別の実施形態は、腫瘍を標的とし癌を治療するための細菌を患者に投与するステップを含む、癌の治療を必要とする患者の癌を治療する方法を提供する。いくつかの実施形態では、発現された細胞毒素は、癌を治療するために腫瘍細胞溶解を引き起こす。いくつかの実施形態では、細菌は、手術、化学療法、放射線療法、標的療法、免疫療法、ホルモン療法、又は幹細胞移植などの１つ以上のさらなる癌治療法と組み合わせて投与される。療法が別の療法と組み合わせて投与される場合、投与は連続的であってもよく、共投与であってもよい。１つの実施形態では、癌は黒色腫である。

別の実施形態は、腫瘍を標的とし癌を治療する細菌を腫瘍細胞と接触させるステップを含む、腫瘍細胞を溶解する方法を提供する。いくつかの実施形態では、この方法は、インビトロ方法である。他の実施形態では、この方法は、インビボ方法である。

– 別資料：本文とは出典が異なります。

-- pv_equiv track=rewrite | github.com/JSpeleers/AdventOfCode | 2023/05/seeds_location_part2.py | _get_translation_maps
-- ===== SOURCE A (Python) =====
-- def _get_translation_maps(map_text):
--     maps = []
--     current_map = []
--     for line in map_text:
--         if not line.rstrip():
--             continue
--         elif line[0].isdigit():
--             # [source_start, source_end, destination_start, destination_end, distance]
--             vals = [int(i) for i in line.split()]
--             current_map.append([vals[1], vals[1] + vals[2] - 1, vals[0], vals[0] + vals[2] - 1, vals[2]])
--         else:
--             maps.append(sorted(current_map))
--             current_map = []
--     maps.append(sorted(current_map))
--     return maps
-- ===== SOURCE B (Python) =====
-- def _get_translation_maps(map_text):
--     def _is_header(line):
--         return bool(line.rstrip()) and not line[0].isdigit()
--
--     def _row(line):
--         vals = [int(t) for t in line.split()]
--         return [vals[1], vals[1] + vals[2] - 1, vals[0], vals[0] + vals[2] - 1, vals[2]]
--
--     def _segment_map(segment):
--         return sorted(_row(l) for l in segment if l.rstrip())
--
--     maps = []
--     start = 0
--     for i, line in enumerate(map_text):
--         if _is_header(line):
--             maps.append(_segment_map(map_text[start:i]))
--             start = i + 1
--     maps.append(_segment_map(map_text[start:]))
--     return maps
-- ===== Notes on version B (the rewrite author's own statement) =====
-- stated objective: alternative
-- what changed: A makes one fold over the lines with a running row accumulator that is flushed and reset at each header; B instead walks enumerate(map_text) to find the header (delimiter) positions and slices the input into the segments between consecutive headers, mapping each segment to its sorted row list.
import Mathlib
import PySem

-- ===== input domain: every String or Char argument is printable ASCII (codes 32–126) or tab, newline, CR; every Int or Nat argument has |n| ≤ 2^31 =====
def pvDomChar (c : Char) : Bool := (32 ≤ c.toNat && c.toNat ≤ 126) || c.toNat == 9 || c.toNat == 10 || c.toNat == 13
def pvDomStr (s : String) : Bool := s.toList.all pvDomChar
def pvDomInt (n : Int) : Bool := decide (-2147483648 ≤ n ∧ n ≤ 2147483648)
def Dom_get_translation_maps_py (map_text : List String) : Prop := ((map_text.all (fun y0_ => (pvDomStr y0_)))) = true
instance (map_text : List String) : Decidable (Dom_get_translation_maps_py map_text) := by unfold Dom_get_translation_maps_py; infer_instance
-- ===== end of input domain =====

-- B re-implements the parser by a different decomposition: instead of A's single fold that
-- accumulates rows and flushes them at each header, B scans for the header (delimiter) positions
-- and slices the input into the segments between them, mapping each segment to its sorted row
-- list (same asymptotic cost, 'alternative').

-- ===== PORT A =====
-- shared primitive helpers (identical subexpressions of both Pythons)
-- not line.rstrip()
def pvBlank (line : String) : Bool := PySem.Chars.rstrip line.toList == []
-- line[0].isdigit(); only evaluated on non-blank (hence nonempty) lines, the [] default is unreachable there
def pvHeadDigit (line : String) : Bool :=
  match line.toList with
  | [] => false
  | c :: _ => PySem.Chars.isdigit c
-- [vals[1], vals[1]+vals[2]-1, vals[0], vals[0]+vals[2]-1, vals[2]] with vals = [int(i) for i in line.split()];
-- the getD 0 defaults stand for Python's ValueError/IndexError, excluded by Pre_ below
def pvRow (line : String) : List Int :=
  let vals := (PySem.Str.split₀ line).map (fun t => (PySem.Int.ofStr? t).getD 0)
  [PySem.List.pyGetD vals 1 0, PySem.List.pyGetD vals 1 0 + PySem.List.pyGetD vals 2 0 - 1,
   PySem.List.pyGetD vals 0 0, PySem.List.pyGetD vals 0 0 + PySem.List.pyGetD vals 2 0 - 1,
   PySem.List.pyGetD vals 2 0]

-- A's loop body: state = (maps, current_map)
def pvAStep (st : List (List (List Int)) × List (List Int)) (line : String) :
    List (List (List Int)) × List (List Int) :=
  if pvBlank line then st
  else if pvHeadDigit line then (st.1, st.2 ++ [pvRow line])
  else (st.1 ++ [PySem.List.sorted st.2 (fun x => x) false], [])

def get_translation_maps_py (map_text : List String) : List (List (List Int)) :=
  let st := map_text.foldl pvAStep ([], [])
  st.1 ++ [PySem.List.sorted st.2 (fun x => x) false]

-- ===== PORT B =====
-- bool(line.rstrip()) and not line[0].isdigit()
def pvIsHeader (line : String) : Bool := !pvBlank line && !pvHeadDigit line

-- sorted(_row(l) for l in segment if l.rstrip())
def pvSegMap (segment : List String) : List (List Int) :=
  PySem.List.sorted ((segment.filter (fun l => !pvBlank l)).map pvRow) (fun x => x) false

-- B's loop body over enumerate(map_text): state = (maps, start)
def pvBStep (map_text : List String) (st : List (List (List Int)) × Int) (p : Int × String) :
    List (List (List Int)) × Int :=
  if pvIsHeader p.2 then
    (st.1 ++ [pvSegMap (PySem.List.slice map_text (some st.2) (some p.1))], p.1 + 1)
  else st

def get_translation_maps_py_alt (map_text : List String) : List (List (List Int)) :=
  let st := (PySem.List.enumerate map_text 0).foldl (pvBStep map_text) ([], 0)
  st.1 ++ [pvSegMap (PySem.List.slice map_text (some st.2) none)]

-- ===== PRECONDITION & SPEC =====
-- Pre_ excludes exactly the inputs where Python A raises: a non-blank, digit-initial line whose
-- whitespace-split tokens are fewer than 3 (IndexError on vals[2]) or not all int()-parseable (ValueError).
def Pre_get_translation_maps_py (map_text : List String) : Prop :=
  ∀ line ∈ map_text, pvBlank line = false → pvHeadDigit line = true →
    3 ≤ (PySem.Str.split₀ line).length ∧
    ∀ t ∈ PySem.Str.split₀ line, (PySem.Int.ofStr? t).isSome
instance (map_text : List String) : Decidable (Pre_get_translation_maps_py map_text) := by
  unfold Pre_get_translation_maps_py; infer_instance

def pvWitness_get_translation_maps_py : List String := ["seed-to-soil map:", "1 2 3", "", "50 98 2"]

def Spec_get_translation_maps_py (map_text : List String) (out : List (List (List Int))) : Prop := out = get_translation_maps_py_alt map_text
instance (map_text : List String) (out : List (List (List Int))) : Decidable (Spec_get_translation_maps_py map_text out) := by unfold Spec_get_translation_maps_py; infer_instance

-- ===== CLAIM (what is proved, stated in full; the proofs are below) =====
def Claim_equal_get_translation_maps_py : Prop := ∀ (map_text : List String), Dom_get_translation_maps_py map_text → Pre_get_translation_maps_py map_text → Spec_get_translation_maps_py map_text (get_translation_maps_py map_text)

-- ===== LEMMAS AND PROOFS =====

-- the common spine: what remains to be produced after 'lines' with 'cur' rows already accumulated
def pvSpine : List String → List (List Int) → List (List (List Int))
  | [], cur => [PySem.List.sorted cur (fun x => x) false]
  | l :: ls, cur =>
    if pvBlank l then pvSpine ls cur
    else if pvHeadDigit l then pvSpine ls (cur ++ [pvRow l])
    else PySem.List.sorted cur (fun x => x) false :: pvSpine ls []

theorem pvA_loop (xs : List String) (maps : List (List (List Int))) (cur : List (List Int)) :
    (xs.foldl pvAStep (maps, cur)).1 ++
      [PySem.List.sorted (xs.foldl pvAStep (maps, cur)).2 (fun x => x) false] =
    maps ++ pvSpine xs cur := by
  induction xs generalizing maps cur with
  | nil => simp [pvSpine]
  | cons l ls ih =>
    simp only [List.foldl_cons, pvAStep, pvSpine]
    split_ifs with hb hd
    · exact ih maps cur
    · exact ih maps (cur ++ [pvRow l])
    · rw [ih]; simp

-- a run of non-header lines only grows the pending row accumulator
theorem pvSpine_pending (pending rest : List String) (cur : List (List Int))
    (h : ∀ l ∈ pending, pvIsHeader l = false) :
    pvSpine (pending ++ rest) cur =
      pvSpine rest (cur ++ (pending.filter (fun l => !pvBlank l)).map pvRow) := by
  induction pending generalizing cur with
  | nil => simp
  | cons l ls ih =>
    have hl : pvIsHeader l = false := h l (by simp)
    have hrest : ∀ x ∈ ls, pvIsHeader x = false := fun x hx => h x (by simp [hx])
    by_cases hb : pvBlank l
    · simp only [List.cons_append, pvSpine, hb, if_true, List.filter_cons, Bool.not_true]
      simpa [hb] using ih cur hrest
    · have hd : pvHeadDigit l = true := by
        revert hl; unfold pvIsHeader; cases hdd : pvHeadDigit l <;> simp [hb]
      simp only [List.cons_append, pvSpine, hb, hd, if_true, List.filter_cons, Bool.not_false]
      simp only [Bool.false_eq_true, if_false]
      rw [ih (cur ++ [pvRow l]) hrest]
      simp [List.append_assoc]

theorem pvBStep_pos (mt : List String) (st : List (List (List Int)) × Int) (i : Int)
    (x : String) (hx : pvIsHeader x = true) :
    pvBStep mt st (i, x) =
      (st.1 ++ [pvSegMap (PySem.List.slice mt (some st.2) (some i))], i + 1) := by
  simp [pvBStep, hx]

theorem pvBStep_neg (mt : List String) (st : List (List (List Int)) × Int) (i : Int)
    (x : String) (hx : pvIsHeader x = false) :
    pvBStep mt st (i, x) = st := by
  simp [pvBStep, hx]

theorem pvB_loop (map_text : List String) (xs : List String) :
    ∀ (pending : List String) (maps : List (List (List Int))) (s : Nat),
    map_text.drop s = pending ++ xs →
    (∀ l ∈ pending, pvIsHeader l = false) →
    (let st := (PySem.List.enumerate xs ((s + pending.length : Nat) : Int)).foldl
        (pvBStep map_text) (maps, (s : Int));
     st.1 ++ [pvSegMap (PySem.List.slice map_text (some st.2) none)]) =
    maps ++ pvSpine (pending ++ xs) [] := by
  induction xs with
  | nil =>
    intro pending maps s hdrop hpend
    simp only [PySem.List.enumerate_nil, List.foldl_nil]
    rw [PySem.List.slice_from_natCast, hdrop]
    rw [pvSpine_pending pending [] [] hpend]
    simp [pvSpine, pvSegMap]
  | cons x xs ih =>
    intro pending maps s hdrop hpend
    simp only [PySem.List.enumerate_cons, List.foldl_cons]
    by_cases hx : pvIsHeader x = true
    · rw [pvBStep_pos map_text _ _ _ hx]
      have hseg : PySem.List.slice map_text (some ((maps, (s : Int)).2))
          (some ((s + pending.length : Nat) : Int)) = pending := by
        rw [PySem.List.slice_natCast, hdrop,
          show s + pending.length - s = pending.length by omega, List.take_left]
      rw [hseg]
      have hcast : ((s + pending.length : Nat) : Int) + 1 =
          ((s + pending.length + 1 : Nat) : Int) := by push_cast; ring
      rw [hcast]
      have hdrop' : map_text.drop (s + pending.length + 1) = [] ++ xs := by
        have h1 : map_text.drop (s + pending.length + 1) =
            (map_text.drop s).drop (pending.length + 1) := by
          rw [List.drop_drop, Nat.add_assoc]
        rw [h1, hdrop, List.append_cons,
          show pending.length + 1 = (pending ++ [x]).length + 0 by simp,
          List.drop_length_add_append]
        rfl
      have hrec := ih [] ((maps, (s : Int)).1 ++ [pvSegMap pending]) (s + pending.length + 1)
        hdrop' (by simp)
      simp only [List.length_nil, Nat.add_zero, List.nil_append] at hrec
      rw [hrec]
      have hb : pvBlank x = false := by
        revert hx; unfold pvIsHeader; cases h : pvBlank x <;> simp
      have hd : pvHeadDigit x = false := by
        revert hx; unfold pvIsHeader; cases h : pvHeadDigit x <;> simp [hb]
      rw [pvSpine_pending pending (x :: xs) [] hpend]
      simp [pvSpine, hb, hd, pvSegMap]
    · rw [pvBStep_neg map_text _ _ _ (by simpa using hx)]
      have hdrop' : map_text.drop s = (pending ++ [x]) ++ xs := by
        rw [hdrop, List.append_cons]
      have hpend' : ∀ l ∈ pending ++ [x], pvIsHeader l = false := by
        intro l hl
        rcases List.mem_append.mp hl with h | h
        · exact hpend l h
        · have hlx : l = x := by simpa using h
          subst hlx
          simpa using hx
      have hcast : ((s + pending.length : Nat) : Int) + 1 =
          ((s + (pending ++ [x]).length : Nat) : Int) := by
        simp
        ring
      rw [hcast]
      have hrec := ih (pending ++ [x]) maps s hdrop' hpend'
      simp only at hrec
      rw [hrec, List.append_assoc]
      rfl

-- ===== VERDICT (by name: the statement is the Claim_ definition above) =====
theorem get_translation_maps_py_spec : Claim_equal_get_translation_maps_py := by
  intro mt _hdom _hpre
  unfold Spec_get_translation_maps_py get_translation_maps_py get_translation_maps_py_alt
  have hB := pvB_loop mt mt [] [] 0 (by simp) (by simp)
  simp only [List.length_nil, Nat.add_zero, Nat.cast_zero, List.nil_append] at hB
  rw [hB]
  simpa using pvA_loop mt [] []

図１Ａは、構成的に発現される毒素コード遺伝子と、グルコースに抑制されるプロモーターの制御下での解毒剤コード遺伝子とを含む核酸システム１００を示す。例示的な実施形態に従って、核酸システムは、低グルコース環境を標的とする能力を細菌に与える。

毒素−解毒剤遺伝システムは、細菌がグルコース欠乏環境で選択的に増殖するが、グルコースの存在下で死滅することを可能にする。グルコース欠乏は固形腫瘍微小環境の特徴であるため、核酸システムを備えた細菌は、全身に適用されるときに固形腫瘍を特異的に標的とすることができる。腫瘍細胞は、一般に、急速な細胞増殖、過剰なグルコース消費、及び不十分な血液供給のために、グルコースを奪われる。腫瘍組織のグルコース濃度は０．１２３〜０．４２４ｍＭであり、正常組織のグルコース濃度は１．２２〜１．２９ｍＭであり、１ｇの組織が１ｍｌであると仮定する。毒素−解毒剤核酸システムは、細菌が低グルコース環境下で選択的に増殖することを可能にする。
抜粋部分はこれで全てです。